11 JANUARY 1890, Page 14

THE DEPOPULATION OF IRELAND.

[To THE EDITOR OP THE " SPECTATOR."]

Sin,—By my statement that the population of the Eastern half of Ireland is " thicker " than that of the Western half, I did not imagine I could be supposed to mean anything else than that there are more inhabitants to the square mile in Eastern than in Western Ireland. My statement is gii.ffely one to be tested by statistics.

As Mr. Redington fails to produce any, I beg to refer him to the statistical tables for Ireland based on the census of 1881, where he will find that the density of the population in Leinster is 169 to the square mile, while that of Connaught is only 124. In other words, there are rather less than four acres per head of population in Leinster to more than five in Connaught. In the absence of any extension of industrial occupation, it is obvious that, after allowing for the superior comparative fertility of Leinster, there is no room there for the surplus population of Connaught.
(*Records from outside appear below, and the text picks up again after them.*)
-- pv_equiv track=rewrite | github.com/bimors11/OmniLink | telemetry/router_widget.py | _build_output_lines
-- ===== SOURCE A (Python) =====
-- from typing import List, Optional
--
-- def _build_output_lines(targets: List[tuple[str, int]]) -> List[str]:
--     lines: List[str] = []
--     seen = set()
--     i = 1
--     for ip, port in targets:
--         key = (ip, port)
--         if key in seen:
--             continue
--         seen.add(key)
--         lines += [f"[UdpEndpoint gcs{i}]", "Mode=Normal", f"Address={ip}", f"Port={port}", ""]
--         i += 1
--     return lines
-- ===== SOURCE B (Python) =====
-- from typing import List
--
-- def _build_output_lines(targets: List[tuple[str, int]]) -> List[str]:
--     # Recursive, filter-based: emit the head's block, then recurse on the tail
--     # with every later copy of the head removed. No seen-set, no counter state.
--     def go(rest, i):
--         if not rest:
--             return []
--         ip, port = rest[0]
--         tail = [t for t in rest[1:] if t != (ip, port)]
--         return [f"[UdpEndpoint gcs{i}]", "Mode=Normal",
--                 f"Address={ip}", f"Port={port}", ""] + go(tail, i + 1)
--     return go(targets, 1)
-- ===== Notes on version B (the rewrite author's own statement) =====
-- stated objective: alternative
-- what changed: Replaces A's single accumulator loop with a seen-set and manual counter by a recursive filter-based scheme: emit the head's five-line block, filter all later duplicates of the head out of the tail, recurse; dedup is done by list filtering, no auxiliary set at all.
import Mathlib
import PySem

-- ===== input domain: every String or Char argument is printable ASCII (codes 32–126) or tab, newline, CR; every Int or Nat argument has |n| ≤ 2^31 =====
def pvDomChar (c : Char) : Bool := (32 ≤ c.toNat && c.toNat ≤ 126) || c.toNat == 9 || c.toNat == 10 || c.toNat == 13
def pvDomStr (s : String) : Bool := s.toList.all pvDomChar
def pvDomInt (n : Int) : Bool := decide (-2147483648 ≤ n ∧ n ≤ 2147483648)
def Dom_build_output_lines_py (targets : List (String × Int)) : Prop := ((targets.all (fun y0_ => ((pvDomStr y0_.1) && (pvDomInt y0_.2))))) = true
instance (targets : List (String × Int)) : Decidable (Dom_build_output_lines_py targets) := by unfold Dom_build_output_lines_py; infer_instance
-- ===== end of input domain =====

-- B replaces A's single seen-set/counter loop by a recursive filter-based scheme
-- (emit the head's block, filter later duplicates of the head out of the tail, recurse).

-- ===== PORT A =====
-- the five-line block appended for one endpoint (the text of the Pythons' f-strings)
def pvBlock (i : Int) (p : String × Int) : List String :=
  ["[UdpEndpoint gcs" ++ PySem.Int.toStr i ++ "]", "Mode=Normal",
   "Address=" ++ p.1, "Port=" ++ PySem.Int.toStr p.2, ""]

def build_output_lines_py (targets : List (String × Int)) : List String :=
  (targets.foldl
    (fun (st : List String × PySem.Set (String × Int) × Int) p =>
      let (lines, seen, i) := st
      if PySem.Set.contains seen p then st
      else (lines ++ pvBlock i p, PySem.Set.add seen p, i + 1))
    ([], PySem.Set.empty, 1)).1

-- ===== PORT B =====
-- helper go(rest, i) of Source B: head's block ++ recursion on the duplicate-free tail
def pvGo : List (String × Int) → Int → List String
  | [], _ => []
  | p :: rest, i =>
      pvBlock i p ++ pvGo (rest.filter (fun t => t ≠ p)) (i + 1)
termination_by ts _ => ts.length
decreasing_by simpa using Nat.lt_succ_of_le ((List.length_filter_le _ _).trans (by simp))

def build_output_lines_py_alt (targets : List (String × Int)) : List String :=
  pvGo targets 1

-- ===== PRECONDITION & SPEC =====
def Spec_build_output_lines_py (targets : List (String × Int)) (out : List String) : Prop := out = build_output_lines_py_alt targets
instance (targets : List (String × Int)) (out : List String) : Decidable (Spec_build_output_lines_py targets out) := by unfold Spec_build_output_lines_py; infer_instance

-- ===== CLAIM (what is proved, stated in full; the proofs are below) =====
def Claim_equal_build_output_lines_py : Prop := ∀ (targets : List (String × Int)), Dom_build_output_lines_py targets → Spec_build_output_lines_py targets (build_output_lines_py targets)

-- ===== LEMMAS AND PROOFS =====

-- the elements of ts that are new w.r.t. seen, in order of first occurrence
def pvNew (seen : PySem.Set (String × Int)) : List (String × Int) → List (String × Int)
  | [] => []
  | p :: ts =>
    if PySem.Set.contains seen p then pvNew seen ts
    else p :: pvNew (PySem.Set.add seen p) ts

-- A's fold produces the enumerated blocks of the first-occurrence-new elements
theorem pvFold_invariant (ts : List (String × Int)) (lines : List String)
    (seen : PySem.Set (String × Int)) (i : Int) :
    (ts.foldl
      (fun (st : List String × PySem.Set (String × Int) × Int) p =>
        let (lines, seen, i) := st
        if PySem.Set.contains seen p then st
        else (lines ++ pvBlock i p, PySem.Set.add seen p, i + 1))
      (lines, seen, i)).1
    = lines ++ (PySem.List.enumerate (pvNew seen ts) i).flatMap (fun ip => pvBlock ip.1 ip.2) := by
  induction ts generalizing lines seen i with
  | nil => simp [pvNew]
  | cons p ts ih =>
    by_cases h : PySem.Set.contains seen p
    · simp only [List.foldl_cons, h, if_true]
      rw [ih]
      simp only [pvNew, h, if_true]
    · have h' : PySem.Set.contains seen p = false := Bool.eq_false_iff.mpr h
      simp only [List.foldl_cons, h', Bool.false_eq_true, if_false]
      rw [ih]
      simp only [pvNew, h', Bool.false_eq_true, if_false, PySem.List.enumerate_cons,
        List.flatMap_cons, List.append_assoc]

-- B's recursion equals the enumerated blocks of pvNew seen ts, where the filtering done so
-- far is recorded as the set of heads already removed.
theorem pvGo_eq_new (ts : List (String × Int)) (seen : PySem.Set (String × Int)) (i : Int) :
    pvGo (ts.filter (fun t => !(PySem.Set.contains seen t))) i
    = (PySem.List.enumerate (pvNew seen ts) i).flatMap (fun ip => pvBlock ip.1 ip.2) := by
  induction ts generalizing seen i with
  | nil => simp only [List.filter_nil, pvNew]; rw [pvGo.eq_def]; simp
  | cons p ts ih =>
    by_cases h : PySem.Set.contains seen p
    · simp only [List.filter_cons, h, Bool.not_true, Bool.false_eq_true, if_false, pvNew, if_true]
      exact ih seen i
    · have h' : PySem.Set.contains seen p = false := Bool.eq_false_iff.mpr h
      have hadd : PySem.Set.add seen p = seen ++ [p] := by
        simp only [PySem.Set.add, h', Bool.false_eq_true, if_false]
      have hfilter :
          (ts.filter (fun t => !(PySem.Set.contains seen t))).filter (fun t => t ≠ p)
          = ts.filter (fun t => !(PySem.Set.contains (PySem.Set.add seen p) t)) := by
        rw [List.filter_filter]
        apply List.filter_congr
        intro t _
        simp [hadd, PySem.Set.contains, eq_comm, Bool.and_comm]
      simp only [List.filter_cons, h', Bool.not_false, if_true, pvNew, Bool.false_eq_true,
        if_false, PySem.List.enumerate_cons, List.flatMap_cons]
      rw [pvGo, hfilter, ih (PySem.Set.add seen p) (i + 1)]

-- ===== VERDICT (by name: the statement is the Claim_ definition above) =====
theorem build_output_lines_py_spec : Claim_equal_build_output_lines_py := by
  intro targets _
  show build_output_lines_py targets = build_output_lines_py_alt targets
  have hA := pvFold_invariant targets [] PySem.Set.empty 1
  have hB := pvGo_eq_new targets PySem.Set.empty 1
  have hfilt : targets.filter (fun t => !(PySem.Set.contains PySem.Set.empty t)) = targets := by
    simp [PySem.Set.empty, PySem.Set.contains]
  rw [hfilt] at hB
  simpa [build_output_lines_py, build_output_lines_py_alt, hB] using hA
-- pv_equiv track=rewrite | github.com/paul-thomson/adventofcode2019 | 4/main.py | digit_adjacency
-- ===== SOURCE A (Python) =====
-- def digit_adjacency(password, additional):
--     any_digit_adjacency = False
--     str_password = str(password)
--     for i, letter in enumerate(str_password):
--         # is letter the same as previous letter
--         if i > 0:
--             previous_letter = str_password[i - 1]
--             if letter == previous_letter:
--                 if additional:
--                     if i > 1:
--                         if letter == str_password[i - 2]:
--                             continue
--                     if i < len(str_password) - 1:
--                         if letter == str_password[i + 1]:
--                             continue
--                 any_digit_adjacency = True
--     return any_digit_adjacency
-- ===== SOURCE B (Python) =====
-- def digit_adjacency(password, additional):
--     s = str(password)
--     # stage 1: run-length encode the string (maximal runs of equal chars)
--     runs = []
--     i = 0
--     while i < len(s):
--         j = i
--         while j < len(s) and s[j] == s[i]:
--             j += 1
--         runs.append(j - i)
--         i = j
--     # stage 2: a qualifying adjacency is a run of exactly 2 (strict mode) / at least 2
--     if additional:
--         return 2 in runs
--     return any(n >= 2 for n in runs)
-- ===== Notes on version B (the rewrite author's own statement) =====
-- stated objective: alternative
-- what changed: Replaces A's single index-based scan with lookbehind/lookahead and continue-statements by a staged algorithm: first run-length encode the string into its maximal runs of equal characters, then test the run lengths (a run of exactly 2 when additional, at least 2 otherwise).
import Mathlib
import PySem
Yet migration, as opposed to emigration, is notoriously the Nationalist remedy for relieving the congested districts of the West. Mr. Redington's statement that "Mr. Parnell en- deavoured to enlarge the holdings of the agricultural tenants on an estate in the West of Ireland by dividing among them neighbouring grass farms" is the first I hear of a Nationalist attempt to consolidate holdings in the West or elsewhere; and his explanation of Mr. Parnell's failure is quite new to me, and, I venture to think, to most people.

To divide grass or any other " farms " would seem to imply first getting them into your hands, or, in Irish phraseology, " grabbing" them. Surely the Nationalist leader could never have contemplated such an enormity. Nor does it seem clear how the mere consolidation of holdings, without migration or emigration, would help to relieve the congestion of the population.
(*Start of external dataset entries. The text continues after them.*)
-- pv_equiv track=rewrite | github.com/joyshmitz/frankenmermaid | scripts/showcase_harness.py | parse_headers_manifest
-- ===== SOURCE A (Python) =====
-- def parse_headers_manifest(text: str) -> dict[str, dict[str, str]]:
--     rules: dict[str, dict[str, str]] = {}
--     current_rule: str | None = None
--
--     for raw_line in text.splitlines():
--         if not raw_line.strip():
--             continue
--
--         if raw_line.startswith((" ", "\t")):
--             if current_rule is None:
--                 raise RuntimeError("header line appeared before any route rule")
--             name, separator, value = raw_line.strip().partition(":")
--             if separator != ":":
--                 raise RuntimeError(f"invalid header line: {raw_line.strip()}")
--             rules[current_rule][name.strip().lower()] = value.strip()
--             continue
--
--         current_rule = raw_line.strip()
--         rules[current_rule] = {}
--
--     return rules
-- ===== SOURCE B (Python) =====
-- def parse_headers_manifest(text: str) -> dict[str, dict[str, str]]:
--     # Pass 1: partition non-blank lines into ordered blocks (rule name, header lines).
--     blocks: list[tuple[str, list[str]]] = []
--     for raw_line in text.splitlines():
--         stripped = raw_line.strip()
--         if not stripped:
--             continue
--         if raw_line.startswith((" ", "\t")):
--             if not blocks:
--                 raise RuntimeError("header line appeared before any route rule")
--             blocks[-1][1].append(stripped)
--         else:
--             blocks.append((stripped, []))
--
--     # Pass 2: turn each block into a rule entry (later duplicate rule names overwrite).
--     rules: dict[str, dict[str, str]] = {}
--     for name, headers in blocks:
--         entry: dict[str, str] = {}
--         for header in headers:
--             key, separator, value = header.partition(":")
--             if separator != ":":
--                 raise RuntimeError(f"invalid header line: {header}")
--             entry[key.strip().lower()] = value.strip()
--         rules[name] = entry
--     return rules
-- ===== Notes on version B (the rewrite author's own statement) =====
-- stated objective: alternative
-- what changed: A builds the nested dict in a single pass keyed by a current-rule cursor; B first partitions the non-blank lines into ordered (rule, header-lines) blocks and then assembles each block's header dict in a second pass.
import Mathlib
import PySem

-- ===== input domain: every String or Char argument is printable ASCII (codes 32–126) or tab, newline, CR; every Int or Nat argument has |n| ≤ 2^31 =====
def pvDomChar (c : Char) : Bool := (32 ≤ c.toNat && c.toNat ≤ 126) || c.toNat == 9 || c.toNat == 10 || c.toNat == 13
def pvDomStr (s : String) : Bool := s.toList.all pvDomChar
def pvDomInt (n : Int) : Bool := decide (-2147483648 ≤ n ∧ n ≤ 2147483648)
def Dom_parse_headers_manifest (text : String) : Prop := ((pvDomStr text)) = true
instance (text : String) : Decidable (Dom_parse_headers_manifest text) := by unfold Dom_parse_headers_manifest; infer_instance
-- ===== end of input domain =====

-- B re-implements A's one-pass cursor parse as a two-pass block partition + assembly; return values proved equal wherever A returns.


-- shared helper: s.partition(":") restricted to what both Pythons use — none iff the separator is absent (Python raises there)
def pmPartition (s : String) : Option (String × String) :=
  let i := PySem.Str.find s ":"
  if i = -1 then none
  else some (PySem.Str.slice s none (some i), PySem.Str.slice s (some (i + 1)) none)

def pmIndented (raw : String) : Bool :=
  PySem.Str.startswith raw " " || PySem.Str.startswith raw "\t"

-- ===== PORT A =====
-- one pass: dict of rules plus the current-rule cursor
def pmA_step (st : PySem.Dict String (PySem.Dict String String) × Option String)
    (raw : String) : PySem.Dict String (PySem.Dict String String) × Option String :=
  if PySem.Str.strip raw = "" then st
  else if pmIndented raw then
    match st.2 with
    | none => st      -- Python: RuntimeError "header line appeared before any route rule" (outside Pre_)
    | some cr =>
      match pmPartition (PySem.Str.strip raw) with
      | none => st    -- Python: RuntimeError "invalid header line" (outside Pre_)
      | some (name, value) =>
        (st.1.modify cr PySem.Dict.empty
          (fun d => d.insert (PySem.Str.lower (PySem.Str.strip name)) (PySem.Str.strip value)), st.2)
  else
    (st.1.insert (PySem.Str.strip raw) PySem.Dict.empty, some (PySem.Str.strip raw))

def parse_headers_manifest (text : String) : List (String × List (String × String)) :=
  let st := (PySem.Str.splitlines text).foldl pmA_step (PySem.Dict.empty, none)
  st.1.items.map (fun p => (p.1, p.2.items))

-- ===== PORT B =====
-- pass 1: partition the non-blank lines into ordered blocks (rule name, stripped header lines)
def pmB_addLast : List (String × List String) → String → List (String × List String)
  | [], _ => []      -- Python: RuntimeError "header line appeared before any route rule" (outside Pre_)
  | [(n, hs)], h => [(n, hs ++ [h])]
  | b :: rest, h => b :: pmB_addLast rest h

def pmB_blockStep (blocks : List (String × List String)) (raw : String) :
    List (String × List String) :=
  let s := PySem.Str.strip raw
  if s = "" then blocks
  else if pmIndented raw then pmB_addLast blocks s
  else blocks ++ [(s, [])]

-- pass 2: turn one block's header lines into its dict
def pmB_mkHeaders (hs : List String) : PySem.Dict String String :=
  hs.foldl (fun d h =>
    match pmPartition h with
    | none => d      -- Python: RuntimeError "invalid header line" (outside Pre_)
    | some (k, v) => d.insert (PySem.Str.lower (PySem.Str.strip k)) (PySem.Str.strip v))
    PySem.Dict.empty

def parse_headers_manifest_alt (text : String) : List (String × List (String × String)) :=
  let blocks := (PySem.Str.splitlines text).foldl pmB_blockStep []
  let rules := blocks.foldl (fun r b => r.insert b.1 (pmB_mkHeaders b.2)) PySem.Dict.empty
  rules.items.map (fun p => (p.1, p.2.items))

-- ===== PRECONDITION & SPEC =====
-- Pre_ excludes exactly the inputs where Python A raises RuntimeError: a non-blank indented line
-- before any rule line, or a non-blank indented line whose stripped text has no ':'.
def Pre_parse_headers_manifest (text : String) : Prop :=
  (∀ l, (((PySem.Str.splitlines text).filter (fun l => PySem.Str.strip l ≠ "")).head? = some l) →
      pmIndented l = false) ∧
  (∀ l ∈ (PySem.Str.splitlines text).filter (fun l => PySem.Str.strip l ≠ ""),
      pmIndented l = true → PySem.Str.isIn ":" (PySem.Str.strip l) = true)
instance (text : String) : Decidable (Pre_parse_headers_manifest text) := by
  unfold Pre_parse_headers_manifest; infer_instance

def pvWitness_parse_headers_manifest : String :=
  "alpha\n host: example.com\n\tX-Key : v1 \n\nalpha\nbeta\n  accept: */*\n"

def Spec_parse_headers_manifest (text : String) (out : List (String × List (String × String))) : Prop := out = parse_headers_manifest_alt text
instance (text : String) (out : List (String × List (String × String))) : Decidable (Spec_parse_headers_manifest text out) := by unfold Spec_parse_headers_manifest; infer_instance

-- ===== CLAIM (what is proved, stated in full; the proofs are below) =====
def Claim_equal_parse_headers_manifest : Prop := ∀ (text : String), Dom_parse_headers_manifest text → Pre_parse_headers_manifest text → Spec_parse_headers_manifest text (parse_headers_manifest text)

-- ===== LEMMAS AND PROOFS =====

-- B-side assembly of a block list starting from an arbitrary dict (pass 2, generalized)
def pmAssemble (r : PySem.Dict String (PySem.Dict String String))
    (bs : List (String × List String)) : PySem.Dict String (PySem.Dict String String) :=
  bs.foldl (fun r b => r.insert b.1 (pmB_mkHeaders b.2)) r

def pmLastName (bs : List (String × List String)) : Option String := bs.getLast?.map (·.1)

lemma pmB_addLast_concat (init : List (String × List String)) (n : String) (hs : List String)
    (h : String) : pmB_addLast (init ++ [(n, hs)]) h = init ++ [(n, hs ++ [h])] := by
  induction init with
  | nil => rfl
  | cons b rest ih =>
    cases rest with
    | nil => simp [pmB_addLast]
    | cons b' rest' => simp [pmB_addLast] at ih ⊢; exact ih

lemma pmAssemble_concat (r : PySem.Dict String (PySem.Dict String String))
    (bs : List (String × List String)) (b : String × List String) :
    pmAssemble r (bs ++ [b]) = (pmAssemble r bs).insert b.1 (pmB_mkHeaders b.2) := by
  simp [pmAssemble, List.foldl_append]

lemma pmLastName_concat (bs : List (String × List String)) (b : String × List String) :
    pmLastName (bs ++ [b]) = some b.1 := by
  simp [pmLastName]

lemma pmB_mkHeaders_concat (hs : List String) (h : String) :
    pmB_mkHeaders (hs ++ [h]) =
      match pmPartition h with
      | none => pmB_mkHeaders hs
      | some (k, v) => (pmB_mkHeaders hs).insert (PySem.Str.lower (PySem.Str.strip k))
          (PySem.Str.strip v) := by
  simp [pmB_mkHeaders, List.foldl_append]

lemma dict_insert_insert_self {κ ν : Type} [BEq κ] [LawfulBEq κ]
    (d : PySem.Dict κ ν) (k : κ) (v w : ν) :
    (d.insert k v).insert k w = d.insert k w := by
  have hrw : ∀ (D : PySem.Dict κ ν), D.contains k = true →
      D.insert k w = ⟨D.items.map (fun p => if p.1 == k then (k, w) else p)⟩ := by
    intro D hD; simp [PySem.Dict.insert, hD]
  have hck : (d.insert k v).contains k = true := by
    rw [PySem.Dict.contains_insert]; simp
  rw [hrw _ hck]
  by_cases hc : d.contains k = true
  · apply PySem.Dict.ext
    rw [hrw d hc]
    simp only [PySem.Dict.insert, hc, if_true, List.map_map]
    apply List.map_congr_left
    intro p _
    by_cases hp : p.1 == k <;> simp [Function.comp, hp]
  · have hall : ∀ p ∈ d.items, (p.1 == k) = false := by
      intro p hp
      by_contra hne
      exact hc (List.any_eq_true.mpr ⟨p, hp, by simpa using hne⟩)
    apply PySem.Dict.ext
    simp only [PySem.Dict.insert, hc]
    have h1 : List.map (fun p => if (p.1 == k) = true then (k, w) else p) d.items = d.items := by
      apply (List.map_congr_left ?_).trans d.items.map_id
      intro p hp; simp [hall p hp]
    simp [h1]

lemma dict_modify_insert_self {κ ν : Type} [BEq κ] [LawfulBEq κ]
    (d : PySem.Dict κ ν) (k : κ) (v : ν) (d0 : ν) (f : ν → ν) :
    (d.insert k v).modify k d0 f = d.insert k (f v) := by
  rw [PySem.Dict.modify, PySem.Dict.getD_insert_self]
  exact dict_insert_insert_self d k v (f v)

lemma pm_step_inv (raw : String)
    (st : PySem.Dict String (PySem.Dict String String) × Option String)
    (blocks : List (String × List String))
    (h1 : st.1 = pmAssemble PySem.Dict.empty blocks) (h2 : st.2 = pmLastName blocks) :
    (pmA_step st raw).1 = pmAssemble PySem.Dict.empty (pmB_blockStep blocks raw) ∧
    (pmA_step st raw).2 = pmLastName (pmB_blockStep blocks raw) := by
  obtain ⟨r, c⟩ := st
  simp only at h1 h2
  subst h1 h2
  unfold pmA_step pmB_blockStep
  by_cases hb : PySem.Str.strip raw = ""
  · simp [hb]
  · by_cases hi : pmIndented raw = true
    · rw [if_neg hb, if_neg hb, if_pos hi, if_pos hi]
      rcases List.eq_nil_or_concat blocks with hnil | ⟨init, b, hbk⟩
      · subst hnil
        simp [pmLastName, pmB_addLast]
      · obtain ⟨n, hs⟩ := b
        rw [List.concat_eq_append] at hbk
        subst hbk
        rw [pmB_addLast_concat]
        have hlast : pmLastName (init ++ [(n, hs)]) = some n := pmLastName_concat _ _
        cases hp : pmPartition (PySem.Str.strip raw) with
        | none =>
          refine ⟨?_, ?_⟩
          · simp [hlast, hp, pmAssemble_concat, pmB_mkHeaders_concat]
          · simp [hlast, pmLastName_concat]
        | some kv =>
          obtain ⟨kk, vv⟩ := kv
          refine ⟨?_, ?_⟩
          · simp [hlast, hp, pmAssemble_concat, pmB_mkHeaders_concat, dict_modify_insert_self]
          · simp [hlast, pmLastName_concat]
    · rw [if_neg hb, if_neg hb, if_neg hi, if_neg hi]
      refine ⟨?_, ?_⟩
      · rw [pmAssemble_concat]
        rfl
      · rw [pmLastName_concat]

lemma pm_fold_inv (lines : List String)
    (st : PySem.Dict String (PySem.Dict String String) × Option String)
    (blocks : List (String × List String))
    (h1 : st.1 = pmAssemble PySem.Dict.empty blocks) (h2 : st.2 = pmLastName blocks) :
    (lines.foldl pmA_step st).1 = pmAssemble PySem.Dict.empty (lines.foldl pmB_blockStep blocks) ∧
    (lines.foldl pmA_step st).2 = pmLastName (lines.foldl pmB_blockStep blocks) := by
  induction lines generalizing st blocks with
  | nil => exact ⟨h1, h2⟩
  | cons l rest ih =>
    obtain ⟨g1, g2⟩ := pm_step_inv l st blocks h1 h2
    exact ih _ _ g1 g2

-- ===== VERDICT (by name: the statement is the Claim_ definition above) =====
theorem parse_headers_manifest_spec : Claim_equal_parse_headers_manifest := by
  intro text _ _
  unfold Spec_parse_headers_manifest parse_headers_manifest parse_headers_manifest_alt
  obtain ⟨g1, _⟩ := pm_fold_inv (PySem.Str.splitlines text) (PySem.Dict.empty, none) []
    rfl rfl
  simp only []
  rw [g1]
  rfl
As for Mr. Redington's unsupported assertion that the persons evicted in the famine years were "to a large extent respectable farmers," it is not only inherently improbable, but absolutely contradicted by all the evidence I have been able to collect, both on the spot and from documents. It is simply incredible that Irish landlords generally evicted well-to-do tenants in the famine years, when it is notorious that their main energies were devoted to feeding or emigrating their too numerous starving tenants.—I am, Sir, &c.,

Six Mile Bottom, Cambridgeshire. W. H. HALL.